This year has been one of great reflection and learning for me. I have always been a religious person but to be honest with you, I have NEVER in my life gone to the depth of spirituality that I have in this last year. As many of you may know I am a member of the Church of Jesus Christ of Latter Day Saints and have been my whole life. I even was a full time missionary in 1995-1996 where I served in the Pocatello Mission. I have attended church weekly, even graduated from seminary. Even through all those years of being religious thinking it was complicated, I have come to realize just how incredibly SIMPLE God's love is for me.
I think I had this idea in my head that if I was perfect enough by checking off my "TO DO" list that I would be worthy of His love and acceptance. So I served my mission to the best of my ability and the very last day, when I found out my father had died in a car accident and I was being sent home the following day, I remember questioning if I had really done my best. Little did I know, I was an incredible missionary. Someone who served diligently with her heart and influenced many lives. At the time though if you asked me, I would tell you all the things I did wrong that made it not so. I couldn't accept that my imperfections were enough. I remember very clearly, the day I got released as a missionary and the man who released me said... "You were a great missionary." He didn't know I was questioning if I had done enough, he didn't even know me personally and let alone understand what it felt like to have just lost my father to a tragic accident. Again, I didn't accept that truth of me being enough just the way I was.
So this was a common theme throughout my life... am I enough? ... will I ever be enough? Is there more that I can "DO" to be acceptable in God's eyes? I have discovered for the first time in my life.... NO. I am already enough. I am already worthy of His love and acceptance just the way I am. There are things I choose to do on a daily basis that draw me closer to Him.. and further away from Him. God's Love, Mercy and Grace are exquisite. I now understand and continue to understand just how AMAZING this love is He has for me and for each one of you.
As for the Savior, since I have experienced a total transformation from the inside out, I have come to discover the incredible power of the atonement. I used to think the atonement was for people who had done horrible things, now I understand that the atonement is a GIFT for me to utilize each day to bring me closer to my Heavenly Father.

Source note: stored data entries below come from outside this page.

-- A's outer loop invariant
lemma pv_A_outer (d : PySem.Dict Int (List Int × Int)) (hnd : d.keys.Nodup) (n : Nat)
    (pre1 : PySem.Dict Int (List Int))
    (hk1 : pre1.keys = d.keys)
    (hpre1 : ∀ x, pre1.getD x [] = if x ∈ d.keys then pvArr d n 0 x else []) :
    ∀ t : Nat, t ≤ n →
    (((PySem.List.pyRange 1 ((t : Int) + 1) 1).foldl (fun acc depth =>
        d.items.foldl (fun a p =>
          a.insert p.1 (PySem.List.pySetD (a.getD p.1 []) depth
            ((p.2.1.map (fun nb => PySem.List.pyGetD (a.getD nb []) (depth - 1) 0)).sum))) acc) pre1).keys
        = d.keys) ∧
    ∀ x, (((PySem.List.pyRange 1 ((t : Int) + 1) 1).foldl (fun acc depth =>
        d.items.foldl (fun a p =>
          a.insert p.1 (PySem.List.pySetD (a.getD p.1 []) depth
            ((p.2.1.map (fun nb => PySem.List.pyGetD (a.getD nb []) (depth - 1) 0)).sum))) acc) pre1).getD x [])
      = if x ∈ d.keys then pvArr d n t x else [] := by
  have hkeys : d.items.map Prod.fst = d.keys := rfl
  intro t
  induction t with
  | zero =>
    intro _
    have hnil : PySem.List.pyRange 1 (((0 : Nat) : Int) + 1) 1 = [] := by
      apply PySem.List.pyRange_one_eq_nil; norm_num
    rw [hnil]
    exact ⟨hk1, hpre1⟩
  | succ t ih =>
    intro ht
    obtain ⟨ihk, ihg⟩ := ih (Nat.le_of_succ_le ht)
    have hsplit : PySem.List.pyRange 1 (((t + 1 : Nat) : Int) + 1) 1
        = PySem.List.pyRange 1 ((t : Int) + 1) 1 ++ [(t : Int) + 1] := by
      have : (((t + 1 : Nat) : Int) + 1) = ((t : Int) + 1) + 1 := by push_cast; ring
      rw [this]
      exact PySem.List.pyRange_one_succ_right (by omega)
    rw [hsplit, List.foldl_append]
    set acc := (PySem.List.pyRange 1 ((t : Int) + 1) 1).foldl (fun acc depth =>
        d.items.foldl (fun a p =>
          a.insert p.1 (PySem.List.pySetD (a.getD p.1 []) depth
            ((p.2.1.map (fun nb => PySem.List.pyGetD (a.getD nb []) (depth - 1) 0)).sum))) acc) pre1 with hacc
    simp only [List.foldl_cons, List.foldl_nil]
    have hinner := pv_A_inner (n + 1) ((t : Int) + 1) (by omega)
      (by push_cast; omega) (pvC d t) (pvStone d)
    have hS : ∀ p ∈ d.items, p.2.1 = pvStone d p.1 := by
      intro p hp
      have : d.getD p.1 ([], 0) = p.2 := PySem.Dict.getD_of_mem_items d (by simpa using hp) hnd _
      simp [pvStone, this]
    have hr : ∀ k, PySem.List.pyGetD (acc.getD k []) ((t : Int) + 1 - 1) 0 = pvC d t k := by
      intro k
      have : ((t : Int) + 1 - 1) = ((t : Nat) : Int) := by ring
      rw [this, ihg k]
      by_cases hk : k ∈ d.keys
      · rw [if_pos hk]
        exact pv_arr_read d n t t k le_rfl (by omega)
      · rw [if_neg hk]
        have hc : d.contains k = false := by
          rcases Bool.eq_false_or_eq_true (d.contains k) with h | h
          · exact absurd ((PySem.Dict.contains_iff_mem_keys d k).mp h) hk
          · exact h
        simp [PySem.List.pyGetD, pv_C_not_contains d t k hc]
    have hlen : ∀ k ∈ d.items.map Prod.fst, (acc.getD k []).length = n + 1 := by
      intro k hk
      rw [hkeys] at hk
      rw [ihg k, if_pos hk, pv_arr_length]
    constructor
    · rw [PySem.Dict.keys_foldl_insert_key, ihk, hkeys, pv_update_subset _ _ (fun x hx => hx)]
    · intro x
      rw [hinner x d.items acc (by rw [hkeys]; exact hnd) hS hr hlen, hkeys]
      by_cases hx : x ∈ d.keys
      · rw [if_pos hx, if_pos hx, ihg x, if_pos hx]
        have hc : d.contains x = true := (PySem.Dict.contains_iff_mem_keys d x).mpr hx
        have hsum : ((pvStone d x).map (pvC d t)).sum = pvC d (t + 1) x := by
          simp [pvC, hc]
        rw [hsum, PySem.List.pySetD_of_nonneg _ _ (by positivity)]
        have htn : ((t : Int) + 1).toNat = t + 1 := by omega
        rw [htn]
        exact pv_arr_step d n t x
      · rw [if_neg hx, if_neg hx, ihg x, if_neg hx]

I was in church the other day and made a comment about how I have been reading a lot in the scriptures about Repentance. The scriptures counsel us OVER and OVER again.. "If they would only repent and keep the commandments.. then they shall have ALL that God has and more." So I have been on this journey to understand and ask what it is that I need to repent of so I may become more like the Savior and closer to God. Another comment from someone in the room was we needed to stop beating ourselves up. Although I agree 100% with that, I don't see repentance as a way to beat myself up, I see it as an incredible blessing and opportunity to draw closer to my Savior and to learn to accept His Sacrifice and service He rendered for ME.
My Savior.. My friend! I have learned and developed this amazing trust with my Savior. Our relationship is like any other relationship, I had to learn first who my Savior was then through many experiences, I learned to trust. As I trusted more my respect and love grew. My understanding of how he communicates with me expanded. This picture below is the picture I have up in my bedroom and I look at it each morning when I wake up. I spend time meditating to it. I see it as the Savior with His arms stretched forth towards me encouraging me to come to Him. It also reminds me that I need to be open to receiving. I struggle with that at times. As with many of you, we are so good at giving .. giving.. and giving more to others but when it comes to having to receive, it's hard. I have been on the receiving side many times this year and I am grateful for those in my life that have carried me and lifted my own soul as I have struggled. Isn't that what this life is all about anyway. The Savior has lifted me... I lift others.. others lift me. It's all one eternal circle of service.
So during this time of the year, I can't help but give thanks to the very one who gave me life, God. He also provided me with the most incredible gift my brother, my Savior, my friend who is teaching me by His example who I must become. I am grateful for this journey I have been on and for the knowledge I have now.
I KNOW that my Savior died for me and most importantly, lives today so that I may be forgiven for those choices I make that draw me further away from God. I know that God lives and knows me intimately.. my heart .. my soul.. my desires. He loves me and guides me each and every single day. I know when I am inspired to make a call, connect with a certain person or to serve that all that comes from Him. I know the Atonement of Jesus Christ is REAL. I know that because I have experienced the mighty change of heart in my own life and continue to feel it's power as I learn to turn my life over to Him. I know there is a living Prophet Thomas S. Monson that stands as the mouth piece for the Lord. I am grateful for His guidance and counsel He gives me. I know that the scriptures were written for OUR day and to help me understand how God works and His love for me. I live in such an incredible time where I have been given soo much.
I pray that each one of you finds peace in your heart.. and healing. I will say, even though my life is not perfect and there are days I still struggle, I feel because I have learned better to rely on the Lord it makes those challenging times easier. I pray for the same to be for you as well. God bless and always remember that you are important, you have a purpose here on earth and that you are LOVED.